-- pv_equiv track=rewrite | github.com/PraMamba/cell-o1 | eval/cell_type/simplified_confusion_matrix.py | filter_to_gt_classes_only
-- ===== SOURCE A (Python) =====
-- from typing import Dict, List, Tuple, Set
--
-- def is_format_error(prediction: str) -> bool:
--     """
--     Check if a prediction contains format errors.
--
--     Args:
--         prediction: Cell type prediction string
--
--     Returns:
--         True if contains format errors
--     """
--     error_patterns = [
--         '</think>',
--         '<think>',
--         '</answer>',
--         '<answer>',
--         'Final answer:',
--         'Cell 1',
--         'Cell 2',
--         'Cell 3',
--         'Cell 4',
--         'Cell 5'
--     ]
--
--     for pattern in error_patterns:
--         if pattern in prediction:
--             return True
--
--     return False
--
-- def filter_to_gt_classes_only(
--     y_true: List[str],
--     y_pred: List[str],
--     dataset: str = "A013"
-- ) -> Tuple[List[str], List[str], Dict]:
--     """
--     Show only ground truth classes on prediction axis.
--
--     Args:
--         y_true: Ground truth labels
--         y_pred: Predicted labels
--         dataset: Dataset identifier
--
--     Returns:
--         Tuple of (y_true, filtered_y_pred, stats)
--     """
--     gt_classes = set(y_true)
--
--     filtered_y_pred = []
--     for pred in y_pred:
--         if is_format_error(pred):
--             filtered_y_pred.append("[Format Error]")
--         elif pred in gt_classes:
--             filtered_y_pred.append(pred)
--         else:
--             filtered_y_pred.append("[Other Predictions]")
--
--     stats = {
--         "gt_classes": len(gt_classes),
--         "total_pred_classes": len(set(y_pred)),
--         "other_count": sum(1 for p in filtered_y_pred if p == "[Other Predictions]"),
--         "format_error_count": sum(1 for p in filtered_y_pred if p == "[Format Error]")
--     }
--
--     return y_true, filtered_y_pred, stats
-- ===== SOURCE B (Python) =====
-- from typing import Dict, List, Tuple, Set
--
-- def is_format_error(prediction: str) -> bool:
--     error_patterns = [
--         '</think>',
--         '<think>',
--         '</answer>',
--         '<answer>',
--         'Final answer:',
--         'Cell 1',
--         'Cell 2',
--         'Cell 3',
--         'Cell 4',
--         'Cell 5'
--     ]
--     for pattern in error_patterns:
--         if pattern in prediction:
--             return True
--     return False
--
-- def filter_to_gt_classes_only(
--     y_true: List[str],
--     y_pred: List[str],
--     dataset: str = "A013"
-- ) -> Tuple[List[str], List[str], Dict]:
--     """Classify each DISTINCT prediction exactly once (memo table label_of)
--     and count multiplicities per distinct prediction (counts); the filtered
--     list is a lookup-map of y_pred through the memo table, and the two stats
--     counts are multiplicity-weighted sums over the distinct predictions —
--     no per-element re-classification and no scan of the filtered list."""
--     gt_classes = set(y_true)
--
--     label_of = {}   # distinct prediction -> bucket label, decided once
--     counts = {}     # distinct prediction -> multiplicity in y_pred
--     for pred in y_pred:
--         if pred not in label_of:
--             if is_format_error(pred):
--                 label_of[pred] = "[Format Error]"
--             elif pred in gt_classes:
--                 label_of[pred] = pred
--             else:
--                 label_of[pred] = "[Other Predictions]"
--         counts[pred] = counts.get(pred, 0) + 1
--
--     filtered_y_pred = [label_of[p] for p in y_pred]
--
--     stats = {
--         "gt_classes": len(gt_classes),
--         "total_pred_classes": len(counts),
--         "other_count": sum(c for p, c in counts.items()
--                            if label_of[p] == "[Other Predictions]"),
--         "format_error_count": sum(c for p, c in counts.items()
--                                   if label_of[p] == "[Format Error]"),
--     }
--     return y_true, filtered_y_pred, stats
-- ===== Notes on version B (the rewrite author's own statement) =====
-- stated objective: alternative
-- what changed: B classifies each DISTINCT prediction once into a memo dict and counts multiplicities per distinct prediction, then derives the filtered list by table lookup and the stats by multiplicity-weighted sums over the distinct keys, instead of A's per-element substring classification plus two full re-scans of the filtered list; it trades A's re-scans for dict bookkeeping and only wins on duplicate-heavy inputs.
import Mathlib
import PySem

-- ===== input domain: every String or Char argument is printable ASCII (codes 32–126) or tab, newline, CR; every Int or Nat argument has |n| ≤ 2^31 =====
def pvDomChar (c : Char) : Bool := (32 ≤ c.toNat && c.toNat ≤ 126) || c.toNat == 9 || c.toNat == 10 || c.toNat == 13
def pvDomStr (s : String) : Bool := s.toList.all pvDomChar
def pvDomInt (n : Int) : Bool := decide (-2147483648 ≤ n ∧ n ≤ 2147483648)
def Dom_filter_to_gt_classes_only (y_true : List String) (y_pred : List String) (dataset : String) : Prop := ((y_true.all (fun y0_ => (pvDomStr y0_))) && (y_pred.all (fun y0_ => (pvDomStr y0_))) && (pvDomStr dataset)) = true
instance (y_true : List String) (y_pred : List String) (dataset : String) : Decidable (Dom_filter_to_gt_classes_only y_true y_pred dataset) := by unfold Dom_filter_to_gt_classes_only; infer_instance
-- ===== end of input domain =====

-- B classifies each distinct prediction once into a memo dict with per-key multiplicities,
-- then derives the filtered list by table lookup and the stats by weighted sums over distinct keys
-- (objective: alternative decomposition; classification runs once per distinct prediction).


-- ===== PORT A =====
def pvErrorPatterns : List String :=
  ["</think>", "<think>", "</answer>", "<answer>", "Final answer:",
   "Cell 1", "Cell 2", "Cell 3", "Cell 4", "Cell 5"]

-- 'for pattern in error_patterns: if pattern in prediction: return True' / 'return False'
def is_format_error (prediction : String) : Bool :=
  pvErrorPatterns.any (fun pattern => PySem.Str.isIn pattern prediction)

def filter_to_gt_classes_only (y_true : List String) (y_pred : List String) (dataset : String) : List String × List String × (List (String × Int)) :=
  let gt_classes : PySem.Set String := PySem.Set.ofList y_true
  let filtered_y_pred : List String :=
    y_pred.foldl (fun acc pred =>
      acc ++ [if is_format_error pred then "[Format Error]"
              else if PySem.Set.contains gt_classes pred then pred
              else "[Other Predictions]"]) []
  let stats : List (String × Int) :=
    [("gt_classes", PySem.Set.len gt_classes),
     ("total_pred_classes", PySem.Set.len (PySem.Set.ofList y_pred)),
     ("other_count",
       filtered_y_pred.foldl
         (fun acc p => if (p == "[Other Predictions]") then acc + 1 else acc) (0 : Int)),
     ("format_error_count",
       filtered_y_pred.foldl
         (fun acc p => if (p == "[Format Error]") then acc + 1 else acc) (0 : Int))]
  (y_true, filtered_y_pred, stats)

-- ===== PORT B =====
-- the single loop of Source B: state = (label_of, counts)
def pvStepB (gt_classes : PySem.Set String)
    (st : PySem.Dict String String × PySem.Dict String Int) (pred : String) :
    PySem.Dict String String × PySem.Dict String Int :=
  let label_of :=
    if st.1.contains pred then st.1
    else if is_format_error pred then st.1.insert pred "[Format Error]"
    else if PySem.Set.contains gt_classes pred then st.1.insert pred pred
    else st.1.insert pred "[Other Predictions]"
  (label_of, st.2.insert pred (st.2.getD pred 0 + 1))

def filter_to_gt_classes_only_alt (y_true : List String) (y_pred : List String) (dataset : String) : List String × List String × (List (String × Int)) :=
  let gt_classes : PySem.Set String := PySem.Set.ofList y_true
  let st := y_pred.foldl (pvStepB gt_classes) (PySem.Dict.empty, PySem.Dict.empty)
  let label_of := st.1
  let counts := st.2
  -- label_of[p]: the key is always present when p ∈ y_pred, so the total getD form is exact
  let filtered_y_pred := y_pred.map (fun p => label_of.getD p "")
  (y_true, filtered_y_pred,
   [("gt_classes", PySem.Set.len gt_classes),
    ("total_pred_classes", (counts.size : Int)),
    ("other_count",
      counts.items.foldl (fun acc pc =>
        if (label_of.getD pc.1 "" == "[Other Predictions]") then acc + pc.2 else acc) (0 : Int)),
    ("format_error_count",
      counts.items.foldl (fun acc pc =>
        if (label_of.getD pc.1 "" == "[Format Error]") then acc + pc.2 else acc) (0 : Int))])

-- ===== PRECONDITION & SPEC =====
def Spec_filter_to_gt_classes_only (y_true : List String) (y_pred : List String) (dataset : String) (out : List String × List String × (List (String × Int))) : Prop := out = filter_to_gt_classes_only_alt y_true y_pred dataset
instance (y_true : List String) (y_pred : List String) (dataset : String) (out : List String × List String × (List (String × Int))) : Decidable (Spec_filter_to_gt_classes_only y_true y_pred dataset out) := by unfold Spec_filter_to_gt_classes_only; infer_instance

-- ===== CLAIM (what is proved, stated in full; the proofs are below) =====
def Claim_equal_filter_to_gt_classes_only : Prop := ∀ (y_true : List String) (y_pred : List String) (dataset : String), Dom_filter_to_gt_classes_only y_true y_pred dataset → Spec_filter_to_gt_classes_only y_true y_pred dataset (filter_to_gt_classes_only y_true y_pred dataset)

-- ===== LEMMAS AND PROOFS =====

-- A's per-element classification, as a named function (definitionally A's if-chain)
def pvBucket (gt : PySem.Set String) (p : String) : String :=
  if is_format_error p then "[Format Error]"
  else if PySem.Set.contains gt p then p
  else "[Other Predictions]"

-- the label_of fold of B, named for the lemmas
def pvLoFold (gt : PySem.Set String) (l : List String) : PySem.Dict String String :=
  l.foldl (fun d p => if d.contains p then d else d.insert p (pvBucket gt p)) PySem.Dict.empty

-- B's pair fold splits into two independent folds
theorem pvFold_split (gt : PySem.Set String) (l : List String)
    (d1 : PySem.Dict String String) (d2 : PySem.Dict String Int) :
    l.foldl (pvStepB gt) (d1, d2) =
      (l.foldl (fun d p => if d.contains p then d else d.insert p (pvBucket gt p)) d1,
       l.foldl (fun d p => d.insert p (d.getD p 0 + 1)) d2) := by
  induction l generalizing d1 d2 with
  | nil => rfl
  | cons x xs ih =>
    simp only [List.foldl_cons, pvStepB, pvBucket]
    split_ifs <;> exact ih _ _

-- B's fold from the empty state: memo table and Counter
theorem pvFold_split_empty (gt : PySem.Set String) (l : List String) :
    l.foldl (pvStepB gt) (PySem.Dict.empty, PySem.Dict.empty) =
      (pvLoFold gt l, PySem.Dict.counter l) := by
  rw [pvFold_split, pvLoFold, PySem.Dict.foldl_insert_getD_add_one_eq_counter]

-- the memo table's lookup: hit = stored value, miss = bucket if seen in l
theorem pvLo_get? (gt : PySem.Set String) (l : List String) (d : PySem.Dict String String) (q : String) :
    (l.foldl (fun d p => if d.contains p then d else d.insert p (pvBucket gt p)) d).get? q =
      match d.get? q with
      | some v => some v
      | none => if q ∈ l then some (pvBucket gt q) else none := by
  induction l generalizing d with
  | nil => cases h : d.get? q <;> simp [h]
  | cons x xs ih =>
    simp only [List.foldl_cons]
    by_cases hc : d.contains x = true
    · rw [if_pos hc, ih]
      by_cases hq : q = x
      · subst hq
        have : (d.get? q).isSome := by rw [← PySem.Dict.contains_eq_isSome_get?]; exact hc
        rcases Option.isSome_iff_exists.mp this with ⟨v, hv⟩
        simp [hv]
      · cases h : d.get? q <;> simp [hq]
    · rw [if_neg hc, ih, PySem.Dict.get?_insert d x q _]
      by_cases hq : q = x
      · subst hq
        have hn : d.get? q = none := by
          rw [PySem.Dict.get?_eq_none_iff_contains]; simpa using hc
        simp [hn]
      · cases h : d.get? q <;> simp [hq]

theorem pvLo_getD_of_mem (gt : PySem.Set String) (l : List String) (q : String) (hq : q ∈ l) :
    (pvLoFold gt l).getD q "" = pvBucket gt q := by
  rw [pvLoFold, PySem.Dict.getD_eq_get?_getD, pvLo_get? gt l PySem.Dict.empty q]
  simp [PySem.Dict.get?_empty, hq]

-- a guarded accumulating fold over pairs is init + the filtered sum
theorem pvFoldl_add_if (P : String × Int → Bool) (l : List (String × Int)) (init : Int) :
    l.foldl (fun acc pc => if P pc then acc + pc.2 else acc) init =
      init + ((l.filter P).map (·.2)).sum := by
  induction l generalizing init with
  | nil => simp
  | cons x xs ih =>
    by_cases h : P x
    · simp [h, ih, add_assoc]
    · simp [h, ih]

-- count of a bucket over the whole list = multiplicity-weighted sum over its distinct elements
theorem pvCountP_eq_sum (l : List String) (P : String → Bool) :
    ((((PySem.Set.ofList l).filter P).map (fun k => (l.count k : Int))).sum) = (l.countP P : Int) := by
  have hperm : (PySem.Set.ofList l).Perm l.dedup := by
    apply (List.perm_ext_iff_of_nodup (PySem.Set.nodup_ofList l) (List.nodup_dedup l)).mpr
    intro x
    rw [PySem.Set.mem_ofList, List.mem_dedup]
  have h2 : ((l.dedup.filter P).map (fun k => (l.count k : Int))).sum =
      (((l.dedup.filter P).map (fun k => l.count k)).sum : Int) := by
    rw [Nat.cast_list_sum, List.map_map]; rfl
  calc ((((PySem.Set.ofList l).filter P).map (fun k => (l.count k : Int))).sum)
      = ((l.dedup.filter P).map (fun k => (l.count k : Int))).sum :=
        ((hperm.filter P).map _).sum_eq
    _ = (((l.dedup.filter P).map (fun k => l.count k)).sum : Int) := h2
    _ = (l.countP P : Int) := by rw [List.sum_map_count_dedup_filter_eq_countP]

-- one stats counter of B equals A's scan of the filtered list
theorem pvStat (gt : PySem.Set String) (l : List String) (lab : String) :
    ((PySem.Dict.counter l).items.foldl
        (fun acc pc => if ((pvLoFold gt l).getD pc.1 "" == lab) then acc + pc.2 else acc) (0 : Int))
      = ((l.map (pvBucket gt)).countP (· == lab) : Int) := by
  rw [pvFoldl_add_if, PySem.Dict.items_counter, List.filter_map, List.map_map]
  have hfc : (PySem.Set.ofList l).filter
        ((fun pc : String × Int => ((pvLoFold gt l).getD pc.1 "" == lab)) ∘
          (fun k => (k, (l.count k : Int))))
      = (PySem.Set.ofList l).filter (fun k => (pvBucket gt k == lab)) := by
    apply List.filter_congr
    intro k hk
    simp only [Function.comp]
    rw [pvLo_getD_of_mem gt l k ((PySem.Set.mem_ofList _ _).mp hk)]
  rw [hfc]
  have hm : ((fun pc : String × Int => pc.2) ∘ (fun k => (k, (l.count k : Int))))
      = (fun k => (l.count k : Int)) := rfl
  rw [hm, List.countP_map, pvCountP_eq_sum, zero_add]
  rfl

-- ===== VERDICT (by name: the statement is the Claim_ definition above) =====
theorem filter_to_gt_classes_only_spec : Claim_equal_filter_to_gt_classes_only := by
  intro y_true y_pred dataset _
  show _ = _
  simp only [filter_to_gt_classes_only, filter_to_gt_classes_only_alt, pvFold_split_empty]
  have hfilt : (y_pred.foldl (fun acc pred =>
      acc ++ [if is_format_error pred then "[Format Error]"
              else if PySem.Set.contains (PySem.Set.ofList y_true) pred then pred
              else "[Other Predictions]"]) [])
      = y_pred.map (pvBucket (PySem.Set.ofList y_true)) := by
    rw [PySem.List.foldl_append_singleton_eq_map]; rfl
  have hlook : (y_pred.map (fun p => (pvLoFold (PySem.Set.ofList y_true) y_pred).getD p ""))
      = y_pred.map (pvBucket (PySem.Set.ofList y_true)) :=
    List.map_congr_left (fun q hq => pvLo_getD_of_mem _ y_pred q hq)
  have hsize : (PySem.Dict.counter y_pred).size = (PySem.Set.ofList y_pred).length := by
    rw [← PySem.Dict.keys_counter]
    exact (List.length_map _).symm
  rw [hfilt, hlook, hsize, pvStat, pvStat,
    PySem.List.foldl_count_if, PySem.List.foldl_count_if]
  simp only [zero_add]
  rfl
==*==
Look above for the line with "if is_format_error p then" and the line with "-- B's pair"; transcribe both and all lines in between, exactly, and nothing else.

  if is_format_error p then "[Format Error]"
  else if PySem.Set.contains gt p then p
  else "[Other Predictions]"

-- the label_of fold of B, named for the lemmas
def pvLoFold (gt : PySem.Set String) (l : List String) : PySem.Dict String String :=
  l.foldl (fun d p => if d.contains p then d else d.insert p (pvBucket gt p)) PySem.Dict.empty

-- B's pair fold splits into two independent folds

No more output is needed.